★さちゅりこん――渡邊史郎と縦塗横抹

世界が矛盾的自己同一的形成として、現在において過去と未来とが一となるという時、我々は反省的である。(西田幾多郎)

上西原神社・お竹大明神を訪ねる(香川の神社10)

2017-08-29 17:45:44 | 神社仏閣
住宅街のなかにひっそりとある神社に行きました


毘沙門さん、あるいはお塚さん、と呼ばれてきたそうです――。このぐらいの佇まいがかえって神様という感じですがな。このあたりは塚が多かったといいいます。


燈籠が一番でかい……昔は、神社も大きかったのも知れません。


これは、お竹大明神(狸)を祀ったもの。案内板によると、

昔この辺りは樹木や竹藪が多く、昼間でも薄暗い所であった。だから森岡屋敷にお竹狸が住みつき、夜ごと通行人に悪戯して里人を困らせていた。そこで里人はお竹狸をこの里より追放することにした。それを聞いたお竹狸は、ある夜里人の枕元に現れ「里塚の大木の傍らに神として祭ってもらえば、毘沙門天と共に里の火除けの神となろうぞ」と夢告げしたので、里人は祠を建ててお祭りした。

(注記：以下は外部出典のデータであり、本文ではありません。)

-- pv_equiv track=rewrite | github.com/Bricesodini/Vocalie-TTS | app.py | format_adjustment_log
-- ===== SOURCE A (Python) =====
-- def format_adjustment_log(changes: list[str], enabled: bool) -> str:
--     if not enabled:
--         return ""
--     if not changes:
--         return "Aucune correction."
--     ordered: list[str] = []
--     ordered.extend([c for c in changes if c.startswith("paste_norm_applied:")])
--     ordered.extend([c for c in changes if c.startswith("paste_norm_counts:")])
--     ordered.extend([c for c in changes if c.startswith("sigle_undot:")])
--     ordered.extend([c for c in changes if c.startswith("lexicon_hit:")])
--     ordered.extend([c for c in changes if c.startswith("sigle_auto:")])
--     lines = "\n".join(f"- {entry}" for entry in ordered)
--     return f"**Corrections appliquées**\n{lines}"
-- ===== SOURCE B (Python) =====
-- PREFIXES = (
--     "paste_norm_applied:",
--     "paste_norm_counts:",
--     "sigle_undot:",
--     "lexicon_hit:",
--     "sigle_auto:",
-- )
--
-- def format_adjustment_log(changes: list[str], enabled: bool) -> str:
--     if not enabled:
--         return ""
--     if not changes:
--         return "Aucune correction."
--     buckets = {p: [] for p in PREFIXES}
--     for c in changes:
--         for p in PREFIXES:
--             if c.startswith(p):
--                 buckets[p].append(c)
--     lines = "\n".join("- " + e for p in PREFIXES for e in buckets[p])
--     return "**Corrections appliquées**\n" + lines
-- ===== Notes on version B (the rewrite author's own statement) =====
-- stated objective: alternative
-- what changed: Replaces A's five separate filter passes over `changes` with a single pass that dispatches each entry into per-prefix buckets, then concatenates the buckets in priority order.
import Mathlib
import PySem

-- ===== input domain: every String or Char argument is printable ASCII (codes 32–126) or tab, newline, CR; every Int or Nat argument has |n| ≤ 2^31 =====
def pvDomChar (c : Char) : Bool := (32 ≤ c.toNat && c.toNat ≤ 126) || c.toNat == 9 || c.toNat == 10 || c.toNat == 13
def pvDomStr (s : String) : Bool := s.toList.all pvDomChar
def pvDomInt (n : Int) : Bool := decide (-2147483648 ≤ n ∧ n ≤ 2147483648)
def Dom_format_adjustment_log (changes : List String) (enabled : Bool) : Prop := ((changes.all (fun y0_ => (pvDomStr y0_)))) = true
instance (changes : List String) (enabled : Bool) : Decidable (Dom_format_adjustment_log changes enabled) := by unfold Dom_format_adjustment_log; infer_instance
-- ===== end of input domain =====

-- B replaces A's five filter passes over `changes` with a single pass into per-prefix buckets
-- concatenated in priority order (objective: alternative decomposition, same result).

-- ===== PORT A =====
def format_adjustment_log (changes : List String) (enabled : Bool) : String :=
  if !enabled then ""
  else if changes = [] then "Aucune correction."
  else
    let ordered : List String := []
    let ordered := ordered ++ changes.filter (fun c => PySem.Str.startswith c "paste_norm_applied:")
    let ordered := ordered ++ changes.filter (fun c => PySem.Str.startswith c "paste_norm_counts:")
    let ordered := ordered ++ changes.filter (fun c => PySem.Str.startswith c "sigle_undot:")
    let ordered := ordered ++ changes.filter (fun c => PySem.Str.startswith c "lexicon_hit:")
    let ordered := ordered ++ changes.filter (fun c => PySem.Str.startswith c "sigle_auto:")
    let lines := PySem.Str.join "\n" (ordered.map (fun entry => "- " ++ entry))
    "**Corrections appliquées**\n" ++ lines

-- ===== PORT B =====
-- one step of B's single pass: append c to every bucket whose prefix matches
def pvBStep (acc : List String × List String × List String × List String × List String)
    (c : String) : List String × List String × List String × List String × List String :=
  let (b1, b2, b3, b4, b5) := acc
  (if PySem.Str.startswith c "paste_norm_applied:" then b1 ++ [c] else b1,
   if PySem.Str.startswith c "paste_norm_counts:" then b2 ++ [c] else b2,
   if PySem.Str.startswith c "sigle_undot:" then b3 ++ [c] else b3,
   if PySem.Str.startswith c "lexicon_hit:" then b4 ++ [c] else b4,
   if PySem.Str.startswith c "sigle_auto:" then b5 ++ [c] else b5)

def format_adjustment_log_alt (changes : List String) (enabled : Bool) : String :=
  if !enabled then ""
  else if changes = [] then "Aucune correction."
  else
    let (b1, b2, b3, b4, b5) := changes.foldl pvBStep ([], [], [], [], [])
    let lines := PySem.Str.join "\n" ((b1 ++ b2 ++ b3 ++ b4 ++ b5).map (fun e => "- " ++ e))
    "**Corrections appliquées**\n" ++ lines

-- ===== PRECONDITION & SPEC =====
def Spec_format_adjustment_log (changes : List String) (enabled : Bool) (out : String) : Prop := out = format_adjustment_log_alt changes enabled
instance (changes : List String) (enabled : Bool) (out : String) : Decidable (Spec_format_adjustment_log changes enabled out) := by unfold Spec_format_adjustment_log; infer_instance

-- ===== CLAIM (what is proved, stated in full; the proofs are below) =====
def Claim_equal_format_adjustment_log : Prop := ∀ (changes : List String) (enabled : Bool), Dom_format_adjustment_log changes enabled → Spec_format_adjustment_log changes enabled (format_adjustment_log changes enabled)

-- ===== LEMMAS AND PROOFS =====

-- B's single pass computes exactly A's five filters
theorem pvBStep_foldl (cs : List String)
    (b1 b2 b3 b4 b5 : List String) :
    cs.foldl pvBStep (b1, b2, b3, b4, b5) =
      (b1 ++ cs.filter (fun c => PySem.Str.startswith c "paste_norm_applied:"),
       b2 ++ cs.filter (fun c => PySem.Str.startswith c "paste_norm_counts:"),
       b3 ++ cs.filter (fun c => PySem.Str.startswith c "sigle_undot:"),
       b4 ++ cs.filter (fun c => PySem.Str.startswith c "lexicon_hit:"),
       b5 ++ cs.filter (fun c => PySem.Str.startswith c "sigle_auto:")) := by
  induction cs generalizing b1 b2 b3 b4 b5 with
  | nil => simp
  | cons c cs ih =>
    simp only [List.foldl_cons, pvBStep, List.filter_cons]
    rw [ih]
    split_ifs <;> simp

-- ===== VERDICT (by name: the statement is the Claim_ definition above) =====
theorem format_adjustment_log_spec : Claim_equal_format_adjustment_log := by
  intro changes enabled _
  unfold Spec_format_adjustment_log format_adjustment_log format_adjustment_log_alt
  cases enabled with
  | false => simp
  | true =>
    by_cases h : changes = []
    · simp [h]
    · simp only [h, Bool.not_true, Bool.false_eq_true, if_false, pvBStep_foldl,
        List.nil_append]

四国は屋島のあの超能力狸をはじめとして、日本でも珍しい狸王国である。なぜそんな事になったのかわからんが、日露戦争の時も密かに大量の狸が出征しているそうである。つまり、狸は狸ではなく、ある種の人間ではあるまいか。――それはともかく、お竹と云えば、阿波狸合戦の新八の女房であるが、こんなところにもいたとは……しかも悪さをしくさったあげくに追放されそうになったら、毘沙門と一緒に神として祭れとは何を言ってるのだこの狸は。しかし、なんとも悲しさみたいなものが感じられなくもないエピソードである。いたずら者をいじめたり追放したりするには細心の注意が必要だというのは、「ごんぎつね」にも受け継がれる精神である。ごんみたいに、生きているうちにええことして逆に撃たれるより、積極的に一気に神になった方が良いというわけである。はたしてそうか……。――こうやって日本は戦争に負けるのである。